▶ Task requirements:
Give back, character for character, the line that includes "-- ===== PRECONDITION" and all lines beneath it in the data.

Input data Block Start

-- pv_equiv track=rewrite | github.com/Ag3497120/verantyx-v6 | synth_results/c9680e90.py | transform
-- ===== SOURCE A (Python) =====
-- def transform(grid):
--     rows,cols=len(grid),len(grid[0])
--     from collections import Counter
--     nine_row=next((r for r in range(rows) if all(grid[r][c]==9 for c in range(cols))),None)
--     if nine_row is None: return grid
--     bg=Counter(v for row in grid for v in row if v!=9).most_common(1)[0][0]
--     out=[list(row) for row in grid]
--     # Upper half: move non-bg values DOWN by 1, but track which have been moved
--     moved=set()
--     for r in range(nine_row-1,-1,-1):
--         for c in range(cols):
--             if grid[r][c]!=bg and (r,c) not in moved:
--                 nr=r+1
--                 if nr<nine_row:
--                     out[nr][c]=grid[r][c]
--                     if (r,c) not in moved: out[r][c]=bg
--                     moved.add((nr,c))
--     # Lower half: move non-bg UP by 1
--     moved2=set()
--     for r in range(nine_row+1,rows):
--         for c in range(cols):
--             if grid[r][c]!=bg and (r,c) not in moved2:
--                 nr=r-1
--                 if nr>nine_row:
--                     out[nr][c]=grid[r][c]
--                     if (r,c) not in moved2: out[r][c]=bg
--                     moved2.add((nr,c))
--     return out
-- ===== SOURCE B (Python) =====
-- def transform(grid):
--     rows, cols = len(grid), len(grid[0])
--     from collections import Counter
--     nine_row = next((r for r in range(rows) if all(grid[r][c] == 9 for c in range(cols))), None)
--     if nine_row is None:
--         return grid
--     bg = Counter(v for row in grid for v in row if v != 9).most_common(1)[0][0]
--
--     def upper(R, c):
--         # final value of an upper-half cell: read from the neighbour above
--         if R >= 1 and grid[R-1][c] != bg:
--             return grid[R-1][c]
--         if grid[R][c] != bg and R + 1 < nine_row:
--             return bg
--         return grid[R][c]
--
--     def lower(R, c):
--         # final value of a lower-half cell: read from the neighbour below
--         if R + 1 < rows and grid[R+1][c] != bg:
--             return grid[R+1][c]
--         if grid[R][c] != bg and R > nine_row + 1:
--             return bg
--         return grid[R][c]
--
--     out = []
--     for R in range(rows):
--         if R < nine_row:
--             out.append([upper(R, c) for c in range(cols)])
--         elif R == nine_row:
--             out.append(list(grid[R]))
--         else:
--             out.append([lower(R, c) for c in range(cols)])
--     return out
-- ===== Notes on version B (the rewrite author's own statement) =====
-- stated objective: simpler
-- what changed: Replaces A's two destructive move-and-clear passes over a mutable copy (with their dead 'moved' bookkeeping sets) by a single read-only pass that computes each output cell directly from its neighbour toward the 9-divider.
-- outside the precondition, e.g. on transform([[], [0]]): A returns [[], [0]], B returns [[], []]; on transform([[9, 9], [9, 9]]): A raises IndexError, B raises IndexError
import Mathlib
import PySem

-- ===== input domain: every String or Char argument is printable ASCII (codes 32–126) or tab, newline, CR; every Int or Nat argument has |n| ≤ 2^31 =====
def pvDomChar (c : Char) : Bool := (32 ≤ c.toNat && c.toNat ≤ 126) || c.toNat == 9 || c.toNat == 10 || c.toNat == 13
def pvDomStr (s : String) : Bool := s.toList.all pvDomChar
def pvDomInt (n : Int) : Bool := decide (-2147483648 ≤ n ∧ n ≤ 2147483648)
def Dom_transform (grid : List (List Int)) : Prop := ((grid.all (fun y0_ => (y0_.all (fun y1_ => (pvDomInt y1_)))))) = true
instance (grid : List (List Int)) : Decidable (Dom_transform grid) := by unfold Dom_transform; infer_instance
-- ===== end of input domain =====

-- B replaces A's two destructive move-and-clear loops (with their dead `moved` sets) by a single
-- read-only pass that computes each cell from its neighbour toward the divider; return value only.

-- ===== PORT A =====
-- grid[r][c]; the default 0 is never reached inside Pre_transform (rectangular grids, in-range indices)
def pvCell (g : List (List Int)) (r c : Nat) : Int := (g.getD r []).getD c 0

-- next((r for r in range(rows) if all(grid[r][c]==9 for c in range(cols))), None)
def pvNineRow (g : List (List Int)) (cols : Nat) : Option Nat :=
  (List.range g.length).find? (fun r => (List.range cols).all (fun c => pvCell g r c == 9))

-- Counter(v for row in grid for v in row if v != 9).most_common(1)[0][0]:
-- first key (in first-insertion order) with maximal count; 0 stands for Python's
-- IndexError on an empty Counter, excluded by Pre_transform.
def pvBg (g : List (List Int)) : Int :=
  let vals := (g.flatMap id).filter (fun v => v ≠ 9)
  match (PySem.Dict.counter vals).items with
  | [] => 0
  | p :: rest => (rest.foldl (fun best q => if best.2 < q.2 then q else best) p).1

-- out[r][c] = v
def pvSet2d (out : List (List Int)) (r c : Nat) (v : Int) : List (List Int) :=
  out.modify r (fun row => row.set c v)

def pvUpStep (g : List (List Int)) (bg : Int) (nine : Nat) (r : Nat)
    (st : List (List Int) × List (Nat × Nat)) (c : Nat) :
    List (List Int) × List (Nat × Nat) :=
  if pvCell g r c ≠ bg ∧ (r, c) ∉ st.2 then
    if r + 1 < nine then
      (if (r, c) ∉ st.2 then pvSet2d (pvSet2d st.1 (r + 1) c (pvCell g r c)) r c bg
       else pvSet2d st.1 (r + 1) c (pvCell g r c),
       PySem.Set.add st.2 (r + 1, c))
    else st
  else st

def pvLoStep (g : List (List Int)) (bg : Int) (nine : Nat) (r : Nat)
    (st : List (List Int) × List (Nat × Nat)) (c : Nat) :
    List (List Int) × List (Nat × Nat) :=
  if pvCell g r c ≠ bg ∧ (r, c) ∉ st.2 then
    if nine < r - 1 then
      (if (r, c) ∉ st.2 then pvSet2d (pvSet2d st.1 (r - 1) c (pvCell g r c)) r c bg
       else pvSet2d st.1 (r - 1) c (pvCell g r c),
       PySem.Set.add st.2 (r - 1, c))
    else st
  else st

def transform (grid : List (List Int)) : List (List Int) :=
  let rows := grid.length
  let cols := (grid.getD 0 []).length
  match pvNineRow grid cols with
  | none => grid
  | some nine =>
    let bg := pvBg grid
    let out0 := grid.map (fun row => row)          -- out = [list(row) for row in grid]
    -- for r in range(nine_row-1,-1,-1): for c in range(cols): …
    let st1 := ((List.range nine).reverse).foldl
      (fun st r => (List.range cols).foldl (pvUpStep grid bg nine r) st)
      (out0, ([] : List (Nat × Nat)))
    -- for r in range(nine_row+1, rows): for c in range(cols): …
    let st2 := (List.range' (nine + 1) (rows - (nine + 1))).foldl
      (fun st r => (List.range cols).foldl (pvLoStep grid bg nine r) st)
      (st1.1, ([] : List (Nat × Nat)))
    st2.1

-- ===== PORT B =====
-- final value of an upper-half cell, read from the neighbour above
def pvUpperCell (g : List (List Int)) (bg : Int) (nine R c : Nat) : Int :=
  if 1 ≤ R ∧ pvCell g (R - 1) c ≠ bg then pvCell g (R - 1) c
  else if pvCell g R c ≠ bg ∧ R + 1 < nine then bg
  else pvCell g R c

-- final value of a lower-half cell, read from the neighbour below
def pvLowerCell (g : List (List Int)) (bg : Int) (nine rows R c : Nat) : Int :=
  if R + 1 < rows ∧ pvCell g (R + 1) c ≠ bg then pvCell g (R + 1) c
  else if pvCell g R c ≠ bg ∧ nine + 1 < R then bg
  else pvCell g R c

def transform_alt (grid : List (List Int)) : List (List Int) :=
  let rows := grid.length
  let cols := (grid.getD 0 []).length
  match pvNineRow grid cols with
  | none => grid
  | some nine =>
    let bg := pvBg grid
    (List.range rows).map (fun R =>
      if R < nine then (List.range cols).map (fun c => pvUpperCell grid bg nine R c)
      else if R = nine then grid.getD R []
      else (List.range cols).map (fun c => pvLowerCell grid bg nine rows R c))

-- ===== PRECONDITION & SPEC =====
-- Pre_ admits non-empty grids that are either rectangular (the natural domain; excluding the
-- all-9-divider-with-only-9s grids, on which A raises IndexError on the empty Counter, as on the
-- empty grid) or have a non-9 among every row's first len(grid[0]) entries (the divider scan then
-- returns None and A returns the grid unchanged); other ragged grids are excluded, since A indexes
-- every row by the first row's width and may raise or silently keep a row's surplus entries.
def Pre_transform (grid : List (List Int)) : Prop :=
  grid ≠ [] ∧
  (((∀ row ∈ grid, row.length = (grid.headD []).length) ∧
    ((∃ row ∈ grid, ∀ v ∈ row, v = 9) → (∃ row ∈ grid, ∃ v ∈ row, v ≠ 9))) ∨
   (∀ row ∈ grid, ∃ v ∈ row.take (grid.headD []).length, v ≠ 9))
instance (grid : List (List Int)) : Decidable (Pre_transform grid) := by
  unfold Pre_transform; infer_instance

def pvWitness_transform : List (List Int) := [[1, 0], [0, 0], [9, 9], [0, 3], [0, 0]]

def Spec_transform (grid : List (List Int)) (out : List (List Int)) : Prop := out = transform_alt grid
instance (grid : List (List Int)) (out : List (List Int)) : Decidable (Spec_transform grid out) := by
  unfold Spec_transform; infer_instance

Input data Block End

▶ Output for this task:
-- ===== PRECONDITION & SPEC =====
-- Pre_ admits non-empty grids that are either rectangular (the natural domain; excluding the
-- all-9-divider-with-only-9s grids, on which A raises IndexError on the empty Counter, as on the
-- empty grid) or have a non-9 among every row's first len(grid[0]) entries (the divider scan then
-- returns None and A returns the grid unchanged); other ragged grids are excluded, since A indexes
-- every row by the first row's width and may raise or silently keep a row's surplus entries.
def Pre_transform (grid : List (List Int)) : Prop :=
  grid ≠ [] ∧
  (((∀ row ∈ grid, row.length = (grid.headD []).length) ∧
    ((∃ row ∈ grid, ∀ v ∈ row, v = 9) → (∃ row ∈ grid, ∃ v ∈ row, v ≠ 9))) ∨
   (∀ row ∈ grid, ∃ v ∈ row.take (grid.headD []).length, v ≠ 9))
instance (grid : List (List Int)) : Decidable (Pre_transform grid) := by
  unfold Pre_transform; infer_instance

def pvWitness_transform : List (List Int) := [[1, 0], [0, 0], [9, 9], [0, 3], [0, 0]]

def Spec_transform (grid : List (List Int)) (out : List (List Int)) : Prop := out = transform_alt grid
instance (grid : List (List Int)) (out : List (List Int)) : Decidable (Spec_transform grid out) := by
  unfold Spec_transform; infer_instance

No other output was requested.